When The Pager Goes Off Part 1

John woke slowly, disturbed by the latent buzz of his phone on vibrate. Funny how that noise was almost a ringtone unto itself.

Rolling over and checking his phone confirmed his suspicions: PagerDuty. Opening the message:

Alpha1: disk space full 95%

He crawled out of bed defiantly — to investigate something, that with a little proactive effort, he knew a computer could’ve fixed on its own.

He crawled out of bed, nostalgic for the days that Saturday mornings meant cartoons and breakfast cereal, not fixing something that a computer could do itself.

“Ugh, what a dumb thing to happen in this day and age, he had to be woken up for this?,” John could help muttering to himself “A disk full.” No sense in complaining about it though he decided, it was time to investigate.

John prepared himself for battle with the VPN. Doing the 2 factor auth ritual several times before appeasing the VPN.

Next, SSH’d into the server.
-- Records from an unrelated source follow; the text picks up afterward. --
-- pv_equiv track=rewrite | github.com/querypie/querypie-docs | confluence-mdx/bin/reverse_sync/visible_segments.py | _is_figure_only_continuation_lines
-- ===== SOURCE A (Python) =====
-- from typing import Any, Iterable, List, Literal, Tuple
--
-- def _is_figure_only_continuation_lines(lines: Tuple[str, ...]) -> bool:
--     in_figure = False
--     in_figcaption = False
--     saw_figure = False
--
--     for line in lines:
--         stripped = line.strip()
--         if not stripped:
--             continue
--         if stripped.startswith("<figure"):
--             in_figure = True
--             saw_figure = True
--             continue
--         if stripped.startswith("<img") and in_figure:
--             continue
--         if stripped == "<figcaption>" and in_figure:
--             in_figcaption = True
--             continue
--         if stripped == "</figcaption>" and in_figcaption:
--             in_figcaption = False
--             continue
--         if stripped == "</figure>" and in_figure and not in_figcaption:
--             in_figure = False
--             continue
--         if in_figcaption:
--             continue
--         return False
--
--     return saw_figure and not in_figure and not in_figcaption
-- ===== SOURCE B (Python) =====
-- def _is_figure_only_continuation_lines(lines):
--     toks = [line.strip() for line in lines]
--     n = len(toks)
--
--     def parse_figcaption(i):
--         # scan for the closing tag; everything inside a figcaption is swallowed
--         while i < n:
--             if toks[i] == "</figcaption>":
--                 return i + 1
--             i += 1
--         return None
--
--     def parse_figure_body(i):
--         # body of a figure: blanks, img lines, further figure-open lines, figcaptions
--         while i < n:
--             t = toks[i]
--             if not t or t.startswith("<img") or t.startswith("<figure"):
--                 i += 1
--             elif t == "<figcaption>":
--                 i = parse_figcaption(i + 1)
--                 if i is None:
--                     return None
--             elif t == "</figure>":
--                 return i + 1
--             else:
--                 return None
--         return None
--
--     saw_figure = False
--     i = 0
--     while i < n:
--         t = toks[i]
--         if not t:
--             i += 1
--         elif t.startswith("<figure"):
--             i = parse_figure_body(i + 1)
--             if i is None:
--                 return False
--             saw_figure = True
--         else:
--             return False
--     return saw_figure
-- ===== Notes on version B (the rewrite author's own statement) =====
-- stated objective: alternative
-- what changed: Replaces the two-boolean-flag FSM loop with a recursive-descent parser over an index: a top-level loop skips blanks and dispatches each figure to parse_figure_body, which consumes blanks/img/figure-open lines and delegates figcaption blocks to parse_figcaption, which swallows everything up to the closing tag.
import Mathlib
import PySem

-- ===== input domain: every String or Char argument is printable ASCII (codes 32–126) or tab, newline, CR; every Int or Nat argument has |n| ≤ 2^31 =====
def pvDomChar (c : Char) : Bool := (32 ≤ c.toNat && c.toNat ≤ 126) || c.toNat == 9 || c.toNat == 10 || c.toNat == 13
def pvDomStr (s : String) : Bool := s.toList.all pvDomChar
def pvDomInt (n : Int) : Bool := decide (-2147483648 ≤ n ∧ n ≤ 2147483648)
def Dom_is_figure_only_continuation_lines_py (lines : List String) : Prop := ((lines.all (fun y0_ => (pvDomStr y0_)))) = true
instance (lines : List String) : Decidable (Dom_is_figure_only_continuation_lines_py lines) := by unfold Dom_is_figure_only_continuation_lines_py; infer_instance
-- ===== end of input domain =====

-- B replaces A's single loop over two boolean state flags by a recursive-descent parser
-- (top level / figure body / figcaption routine) of the same cost; return values are identical.

-- ===== PORT A =====
-- literal port of A's flag loop; state = (in_figure, in_figcaption, saw_figure)
def aLoop : List String → Bool → Bool → Bool → Bool
  | [], inF, inC, saw => saw && !inF && !inC
  | line :: rest, inF, inC, saw =>
    let s := PySem.Str.strip line
    if s = "" then aLoop rest inF inC saw
    else if PySem.Str.startswith s "<figure" then aLoop rest true inC true
    else if PySem.Str.startswith s "<img" && inF then aLoop rest inF inC saw
    else if (s == "<figcaption>") && inF then aLoop rest inF true saw
    else if (s == "</figcaption>") && inC then aLoop rest inF false saw
    else if (s == "</figure>") && inF && !inC then aLoop rest false inC saw
    else if inC then aLoop rest inF inC saw
    else false

def is_figure_only_continuation_lines_py (lines : List String) : Bool :=
  aLoop lines false false false

-- ===== PORT B =====
-- port of Source B: recursive descent over the pre-stripped token list; Source B's index loops become
-- structural recursion on the remaining suffix (exact: advancing the index = passing the suffix).
def parseCaption : List String → Option (List String)
  | [] => none
  | t :: rest => if t = "</figcaption>" then some rest else parseCaption rest

-- termination helper, cited by figBody's decreasing_by
theorem parseCaption_length : ∀ (xs r : List String), parseCaption xs = some r → r.length < xs.length := by
  intro xs
  induction xs with
  | nil => intro r h; simp [parseCaption] at h
  | cons t rest ih =>
    intro r h
    simp only [parseCaption] at h
    split at h
    · cases h; simp
    · exact Nat.lt_trans (ih r h) (by simp)

def figBody : List String → Option (List String)
  | [] => none
  | t :: rest =>
    if t = "" ∨ PySem.Str.startswith t "<img" = true ∨ PySem.Str.startswith t "<figure" = true then
      figBody rest
    else if t = "<figcaption>" then
      match h : parseCaption rest with
      | none => none
      | some r => figBody r
    else if t = "</figure>" then some rest
    else none
termination_by xs => xs.length
decreasing_by
  · simp
  · exact Nat.lt_trans (parseCaption_length rest r h) (by simp)

-- termination helper, cited by bTop's decreasing_by
theorem figBody_length : ∀ (xs r : List String), figBody xs = some r → r.length < xs.length := by
  intro xs
  fun_induction figBody xs
  all_goals intro r h
  · simp at h
  · rename_i ih
    exact Nat.lt_trans (ih r h) (by simp)
  · simp at h
  · rename_i rest r0 hpc _ ih
    exact Nat.lt_trans (Nat.lt_trans (ih r h) (parseCaption_length rest r0 hpc)) (by simp)
  · cases h; simp
  · simp at h

def bTop : List String → Bool → Bool
  | [], saw => saw
  | t :: rest, saw =>
    if t = "" then bTop rest saw
    else if PySem.Str.startswith t "<figure" = true then
      match h : figBody rest with
      | none => false
      | some r => bTop r true
    else false
termination_by xs _ => xs.length
decreasing_by
  · simp
  · exact Nat.lt_trans (figBody_length rest r h) (by simp)

def is_figure_only_continuation_lines_py_alt (lines : List String) : Bool :=
  bTop (lines.map PySem.Str.strip) false

-- ===== PRECONDITION & SPEC =====
def Spec_is_figure_only_continuation_lines_py (lines : List String) (out : Bool) : Prop := out = is_figure_only_continuation_lines_py_alt lines
instance (lines : List String) (out : Bool) : Decidable (Spec_is_figure_only_continuation_lines_py lines out) := by unfold Spec_is_figure_only_continuation_lines_py; infer_instance

-- ===== CLAIM (what is proved, stated in full; the proofs are below) =====
def Claim_equal_is_figure_only_continuation_lines_py : Prop := ∀ (lines : List String), Dom_is_figure_only_continuation_lines_py lines → Spec_is_figure_only_continuation_lines_py lines (is_figure_only_continuation_lines_py lines)

-- ===== LEMMAS AND PROOFS =====

-- B's three parser routines, packaged as the values A's three FSM states must produce
def Fb (ts : List String) : Bool :=
  match figBody ts with
  | none => false
  | some r => bTop r true

def Cb (ts : List String) : Bool :=
  match parseCaption ts with
  | none => false
  | some r => Fb r

-- one-step unfolding lemmas for B's routines
theorem bTop_nil (saw : Bool) : bTop [] saw = saw := by rw [bTop.eq_def]

theorem bTop_blank {t : String} (rest : List String) (saw : Bool) (h : t = "") :
    bTop (t :: rest) saw = bTop rest saw := by
  rw [bTop.eq_def]; simp [h]

theorem bTop_fig {t : String} (rest : List String) (saw : Bool)
    (h1 : ¬ t = "") (h2 : PySem.Str.startswith t "<figure" = true) :
    bTop (t :: rest) saw = Fb rest := by
  rw [bTop.eq_def, Fb]
  simp only [if_neg h1, if_pos h2]
  cases figBody rest <;> rfl

theorem bTop_other {t : String} (rest : List String) (saw : Bool)
    (h1 : ¬ t = "") (h2 : ¬ PySem.Str.startswith t "<figure" = true) :
    bTop (t :: rest) saw = false := by
  rw [bTop.eq_def]; simp only [if_neg h1, if_neg h2]

theorem Fb_nil : Fb [] = false := by rw [Fb, figBody.eq_def]

theorem Fb_skip {t : String} (rest : List String)
    (h : t = "" ∨ PySem.Str.startswith t "<img" = true ∨ PySem.Str.startswith t "<figure" = true) :
    Fb (t :: rest) = Fb rest := by
  rw [Fb, Fb, figBody.eq_def]
  simp only [if_pos h]

theorem Fb_cap {t : String} (rest : List String)
    (h1 : ¬ (t = "" ∨ PySem.Str.startswith t "<img" = true ∨ PySem.Str.startswith t "<figure" = true))
    (h2 : t = "<figcaption>") :
    Fb (t :: rest) = Cb rest := by
  rw [Fb, Cb, figBody.eq_def]
  simp only [if_neg h1, if_pos h2]
  cases parseCaption rest <;> rfl

theorem Fb_close {t : String} (rest : List String)
    (h1 : ¬ (t = "" ∨ PySem.Str.startswith t "<img" = true ∨ PySem.Str.startswith t "<figure" = true))
    (h2 : ¬ t = "<figcaption>") (h3 : t = "</figure>") :
    Fb (t :: rest) = bTop rest true := by
  rw [Fb, figBody.eq_def]
  simp only [if_neg h1, if_neg h2, if_pos h3]

theorem Fb_other {t : String} (rest : List String)
    (h1 : ¬ (t = "" ∨ PySem.Str.startswith t "<img" = true ∨ PySem.Str.startswith t "<figure" = true))
    (h2 : ¬ t = "<figcaption>") (h3 : ¬ t = "</figure>") :
    Fb (t :: rest) = false := by
  rw [Fb, figBody.eq_def]
  simp only [if_neg h1, if_neg h2, if_neg h3]

theorem Cb_nil : Cb [] = false := by rw [Cb, parseCaption.eq_def]

theorem Cb_close {t : String} (rest : List String) (h : t = "</figcaption>") :
    Cb (t :: rest) = Fb rest := by
  rw [Cb, parseCaption.eq_def]
  simp only [if_pos h]

theorem Cb_skip {t : String} (rest : List String) (h : ¬ t = "</figcaption>") :
    Cb (t :: rest) = Cb rest := by
  rw [Cb, Cb, parseCaption.eq_def]
  simp only [if_neg h]

-- A's three reachable FSM states each compute the corresponding parser routine of B
theorem main3 : ∀ (lines : List String),
    (∀ saw, aLoop lines false false saw = bTop (lines.map PySem.Str.strip) saw) ∧
    aLoop lines true false true = Fb (lines.map PySem.Str.strip) ∧
    aLoop lines true true true = Cb (lines.map PySem.Str.strip) := by
  intro lines
  induction lines with
  | nil =>
    refine ⟨fun saw => ?_, ?_, ?_⟩
    · rw [List.map_nil, bTop_nil]; simp [aLoop]
    · rw [List.map_nil, Fb_nil]; simp [aLoop]
    · rw [List.map_nil, Cb_nil]; simp [aLoop]
  | cons line rest ih =>
    obtain ⟨ih0, ih1, ih2⟩ := ih
    set s := PySem.Str.strip line with hs
    refine ⟨fun saw => ?_, ?_, ?_⟩
    · -- state S0: outside any figure
      simp only [aLoop, ← hs, List.map_cons]
      by_cases h1 : s = ""
      · rw [if_pos h1, bTop_blank _ _ h1]; exact ih0 saw
      · rw [if_neg h1]
        by_cases h2 : PySem.Str.startswith s "<figure" = true
        · rw [if_pos h2, bTop_fig _ _ h1 h2]; exact ih1
        · rw [if_neg h2, bTop_other _ _ h1 h2]
          simp only [Bool.and_false, Bool.false_and, Bool.false_eq_true, if_false]
    · -- state S1: inside a figure
      simp only [aLoop, ← hs, List.map_cons, Bool.and_true, Bool.and_false,
        Bool.not_false, Bool.false_eq_true, if_false]
      by_cases h1 : s = ""
      · rw [if_pos h1, Fb_skip _ (Or.inl h1)]; exact ih1
      · rw [if_neg h1]
        by_cases h2 : PySem.Str.startswith s "<figure" = true
        · rw [if_pos h2, Fb_skip _ (Or.inr (Or.inr h2))]; exact ih1
        · rw [if_neg h2]
          by_cases h3 : PySem.Str.startswith s "<img" = true
          · rw [if_pos h3, Fb_skip _ (Or.inr (Or.inl h3))]; exact ih1
          · rw [if_neg h3]
            have hno : ¬ (s = "" ∨ PySem.Str.startswith s "<img" = true ∨
                PySem.Str.startswith s "<figure" = true) :=
              not_or.mpr ⟨h1, not_or.mpr ⟨h3, h2⟩⟩
            by_cases h4 : s = "<figcaption>"
            · rw [if_pos (beq_iff_eq.mpr h4), Fb_cap _ hno h4]; exact ih2
            · rw [if_neg (by simp [h4])]
              by_cases h6 : s = "</figure>"
              · rw [if_pos (beq_iff_eq.mpr h6), Fb_close _ hno h4 h6]; exact ih0 true
              · rw [if_neg (by simp [h6]), Fb_other _ hno h4 h6]
    · -- state S2: inside a figcaption (everything but the closing tag is swallowed)
      simp only [aLoop, ← hs, List.map_cons, Bool.and_true, Bool.not_true, Bool.and_false,
        Bool.false_eq_true, if_false]
      by_cases hc : s = "</figcaption>"
      · have e0 : ¬ s = "" := by rw [hc]; decide
        have e1 : ¬ PySem.Str.startswith s "<figure" = true := by rw [hc]; decide
        have e2 : ¬ PySem.Str.startswith s "<img" = true := by rw [hc]; decide
        have e3 : ¬ (s == "<figcaption>") = true := by rw [hc]; decide
        rw [if_neg e0, if_neg e1, if_neg e2, if_neg e3, if_pos (beq_iff_eq.mpr hc),
          Cb_close _ hc]
        exact ih1
      · rw [Cb_skip _ hc]
        split_ifs with g1 g2 g3 g4 g5 <;> first | exact ih2 | simp_all

-- ===== VERDICT (by name: the statement is the Claim_ definition above) =====
theorem is_figure_only_continuation_lines_py_spec : Claim_equal_is_figure_only_continuation_lines_py := by
  intro lines _
  unfold Spec_is_figure_only_continuation_lines_py is_figure_only_continuation_lines_py is_figure_only_continuation_lines_py_alt
  exact (main3 lines).1 false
Finally he could actually begin.

His first goal was to figure out what was causing this, looking in the PagerDuty alert logs, he could find no alerts since they’d finally enabled monitoring on this sort of thing 8 months ago.

So, what happened today that finally tipped this over instead of any day in the previous 8 months?

“Well maybe there was a huge file somewhere,” John thought. He’d seen that before, some gigantic file that just grows and grows and grows like grey goo.

He always found it easier to find the largest directories first and then look in each one

He knew that it could also be a lot of small files too, which is why he liked starting with a directory hunt. If it was lots of small files or a few large ones, it wouldn’t matter as long as they were in the same place, we could find them.

John runs it as root to make sure that he is considering all of the directories on the filesystem, not just the ones his unprivileged SSH user can read.

sudo du -a / | sort -nr | head -n 10

John wasn’t great at these sorts of incantations, despite what his coworkers though, he’d simply used them a lot of the years so he didn’t need a mnemonic for the esoteric flags.

This one was a bit easier for him, he used sudo all the time and knew he’d have to use it to run as root here to make sure it checks all the files. He then took that and had it sorted based on the numeric value that du returned and in reverse order so he could see the largest. Since he was searching across the whole filesystem, he didn’t want to see everything, just the top 10 in the head of the list.

This gave him the largest 10 directories, from largest down. There wasn’t anything magical about 10, John just liked the round number and figured that for a disk space hunt it was a good place to start.

Exploring each directory, John then works to see what the largest files are in these 10 most wanted directories, running almost exactly the same command again, leaving out the directory so the current one is assumed:

sudo du -a | sort -nr | head -n 10

John starts a clock, the clock is ticking for him anyways, better to be aware of how much has passed.

There was a time when John thought that phrase meant he should feel under pressure, instead he’s now come to understand that he should relax and feel free to explore the environment, just budgeting reasonable amounts of time to do so.

It looks like he was right, looks like the number one offender is a huge application log.

20GB?!? That’s insane!

John doesn’t just want to delete it, though he knows that he can’t just let this thing continue to grow. So John knows that if he stops here he’ll just be dooming some future on-caller to his fate. Who knows it might even be him again.

With this in mind he decides to tackle the issue of making sure this doesn’t happen again in the morning.

In order to solve the problem for now and prevent it in the future, John decides to knock out a quick logrotate file, so that the logs will be taken care of on their own, once they trip certain criteria logrotate allows John to specify when logs should be trimmed, moved, or deleted based on things like size, lines, or date.

John decides to keep this well organized, creating the file as /etc/logrotate.d/app

/var/log/app/*.log {
  daily
  compress
  copytruncate
  rotate 1
  size 100M
}

John decides to take a look at the disk space again, to make sure that everything is ok now:

df -h

Looks like fixing the log gave them the buffer they need.

Now that he’d not only resolved the problem, but prevented it from happening in the future for this box at least, John made some notes about the incident for when he goes off of his on-call shift next week.

He then realizes he was right, he did fix it for this box, but he has a hunch that if they didn’t enable it for this application, that they likely didn’t on any of their other applications either. John then creates a ticket in the backlog so it can be put into their next sprint to use logrotate for their logs on all machines.

“First day on-call and I’ve already been woken up, may as well get on with my day. I wonder what the rest of the week will bring me,” John says to himself as he wanders off to make coffee.